947 The /dev/mem device is used to access areas of physical
948 memory.
949
950 config KERNEL_DEVKMEM
951 bool "/dev/kmem virtual device support"
952 help
953 Say Y here if you want to support the /dev/kmem device.
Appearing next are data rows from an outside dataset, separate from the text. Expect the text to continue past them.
-- pv_equiv track=rewrite | github.com/PaulDVS/C343PaulVSClassWork | Python classes/zybooks/27.44.py | SimulateLine
-- ===== SOURCE A (Python) =====
-- def SimulateLine(customerArrivals):
--     customerInLine = []
--     lineLength=0
--     for x in customerArrivals:
--         lineLength += int(x)
--         customerInLine.append(lineLength)
--         if(lineLength>0):
--             lineLength -= 1
--     return customerInLine
-- ===== SOURCE B (Python) =====
-- from itertools import accumulate
--
-- def SimulateLine(customerArrivals):
--     # Stage 1: cumulative arrival totals, ignoring departures entirely.
--     totals = list(accumulate(map(int, customerArrivals)))
--     # Stage 2: correct each total by the number of departures that happened
--     # before it; a departure occurs after every step whose recorded length
--     # is positive (out_i = S_i - #{j < i : out_j > 0}).
--     out = []
--     departed = 0
--     for s in totals:
--         n = s - departed
--         out.append(n)
--         if n > 0:
--             departed += 1
--     return out
-- ===== Notes on version B (the rewrite author's own statement) =====
-- stated objective: alternative
-- what changed: Splits the simulation into two staged passes: first plain cumulative arrival totals with no departure logic, then a separate correction pass subtracting a running departure count (using out_i = S_i - #{j<i : out_j>0}), instead of A's single loop that interleaves adding arrivals with decrementing the live line length.
import Mathlib
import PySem

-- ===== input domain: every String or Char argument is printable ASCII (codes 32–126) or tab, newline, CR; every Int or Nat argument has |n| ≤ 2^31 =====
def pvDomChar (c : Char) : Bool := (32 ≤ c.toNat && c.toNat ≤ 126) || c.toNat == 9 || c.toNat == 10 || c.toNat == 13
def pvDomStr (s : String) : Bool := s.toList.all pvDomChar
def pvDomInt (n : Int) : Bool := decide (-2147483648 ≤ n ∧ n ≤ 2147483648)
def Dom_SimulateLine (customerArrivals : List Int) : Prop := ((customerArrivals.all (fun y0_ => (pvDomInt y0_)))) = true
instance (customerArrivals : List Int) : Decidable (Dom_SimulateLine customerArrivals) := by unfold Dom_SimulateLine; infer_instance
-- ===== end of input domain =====

-- B replaces A's single interleaved loop by two staged passes (plain cumulative totals, then a departure-count correction); alternative decomposition, same cost.
-- ===== PORT A =====
-- single loop: state (customerInLine, lineLength); add arrival, append, conditionally decrement
def SimulateLine (customerArrivals : List Int) : List Int :=
  (customerArrivals.foldl
    (fun (st : List Int × Int) x =>
      let lineLength := st.2 + x
      let customerInLine := st.1 ++ [lineLength]
      if lineLength > 0 then (customerInLine, lineLength - 1)
      else (customerInLine, lineLength))
    ([], 0)).1

-- ===== PORT B =====
-- stage 1: cumulative arrival totals (itertools.accumulate)
def totalsFrom (acc : Int) : List Int → List Int
  | [] => []
  | a :: rest => (acc + a) :: totalsFrom (acc + a) rest

-- stage 2: subtract the running departure count from each total
def correctFrom (departed : Int) : List Int → List Int
  | [] => []
  | s :: rest =>
    let n := s - departed
    n :: correctFrom (if n > 0 then departed + 1 else departed) rest

def SimulateLine_alt (customerArrivals : List Int) : List Int :=
  correctFrom 0 (totalsFrom 0 customerArrivals)

-- ===== PRECONDITION & SPEC =====
def Spec_SimulateLine (customerArrivals : List Int) (out : List Int) : Prop := out = SimulateLine_alt customerArrivals
instance (customerArrivals : List Int) (out : List Int) : Decidable (Spec_SimulateLine customerArrivals out) := by unfold Spec_SimulateLine; infer_instance

-- ===== CLAIM (what is proved, stated in full; the proofs are below) =====
def Claim_equal_SimulateLine : Prop := ∀ (customerArrivals : List Int), Dom_SimulateLine customerArrivals → Spec_SimulateLine customerArrivals (SimulateLine customerArrivals)

-- ===== LEMMAS AND PROOFS =====
-- invariant: A's lineLength equals (running total c) − (departure count d)
theorem foldl_eq_staged (xs : List Int) : ∀ (acc : List Int) (c d : Int),
    (xs.foldl
      (fun (st : List Int × Int) x =>
        let lineLength := st.2 + x
        let customerInLine := st.1 ++ [lineLength]
        if lineLength > 0 then (customerInLine, lineLength - 1)
        else (customerInLine, lineLength))
      (acc, c - d)).1
    = acc ++ correctFrom d (totalsFrom c xs) := by
  induction xs with
  | nil => intro acc c d; simp [totalsFrom, correctFrom]
  | cons a rest ih =>
    intro acc c d
    simp only [List.foldl, totalsFrom, correctFrom]
    have e : c - d + a = (c + a) - d := by ring
    rw [e]
    by_cases hc : (c + a) - d > 0
    · rw [if_pos hc, if_pos hc]
      have h2 := ih (acc ++ [(c + a) - d]) (c + a) (d + 1)
      have e2 : (c + a) - (d + 1) = (c + a) - d - 1 := by ring
      rw [e2] at h2
      rw [h2]; simp
    · rw [if_neg hc, if_neg hc]
      have h2 := ih (acc ++ [(c + a) - d]) (c + a) d
      rw [h2]; simp

-- ===== VERDICT (by name: the statement is the Claim_ definition above) =====
theorem SimulateLine_spec : Claim_equal_SimulateLine := by
  intro xs _
  unfold Spec_SimulateLine SimulateLine SimulateLine_alt
  have := foldl_eq_staged xs [] 0 0
  simpa using this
The
954 /dev/kmem device is rarely used, but can be used for certain
955 kind of kernel debugging operations.
956
957 config KERNEL_SQUASHFS_FRAGMENT_CACHE_SIZE
958 int "Number of squashfs fragments cached"
959 default 2 if (SMALL_FLASH && !LOW_MEMORY_FOOTPRINT)
960 default 3
961
962 #
963 # compile optimiziation setting
964 #
965 choice
966 prompt "Compiler optimization level"
967 default KERNEL_CC_OPTIMIZE_FOR_SIZE if SMALL_FLASH
968
969 config KERNEL_CC_OPTIMIZE_FOR_PERFORMANCE
970 bool "Optimize for performance"
971 help
972 This is the default optimization level for the kernel, building
973 with the "-O2" compiler flag for best performance and most
974 helpful compile-time warnings.
975
976 config KERNEL_CC_OPTIMIZE_FOR_SIZE
977 bool "Optimize for size"
978 help
979 Enabling this option will pass "-Os" instead of "-O2" to
980 your compiler resulting in a smaller kernel.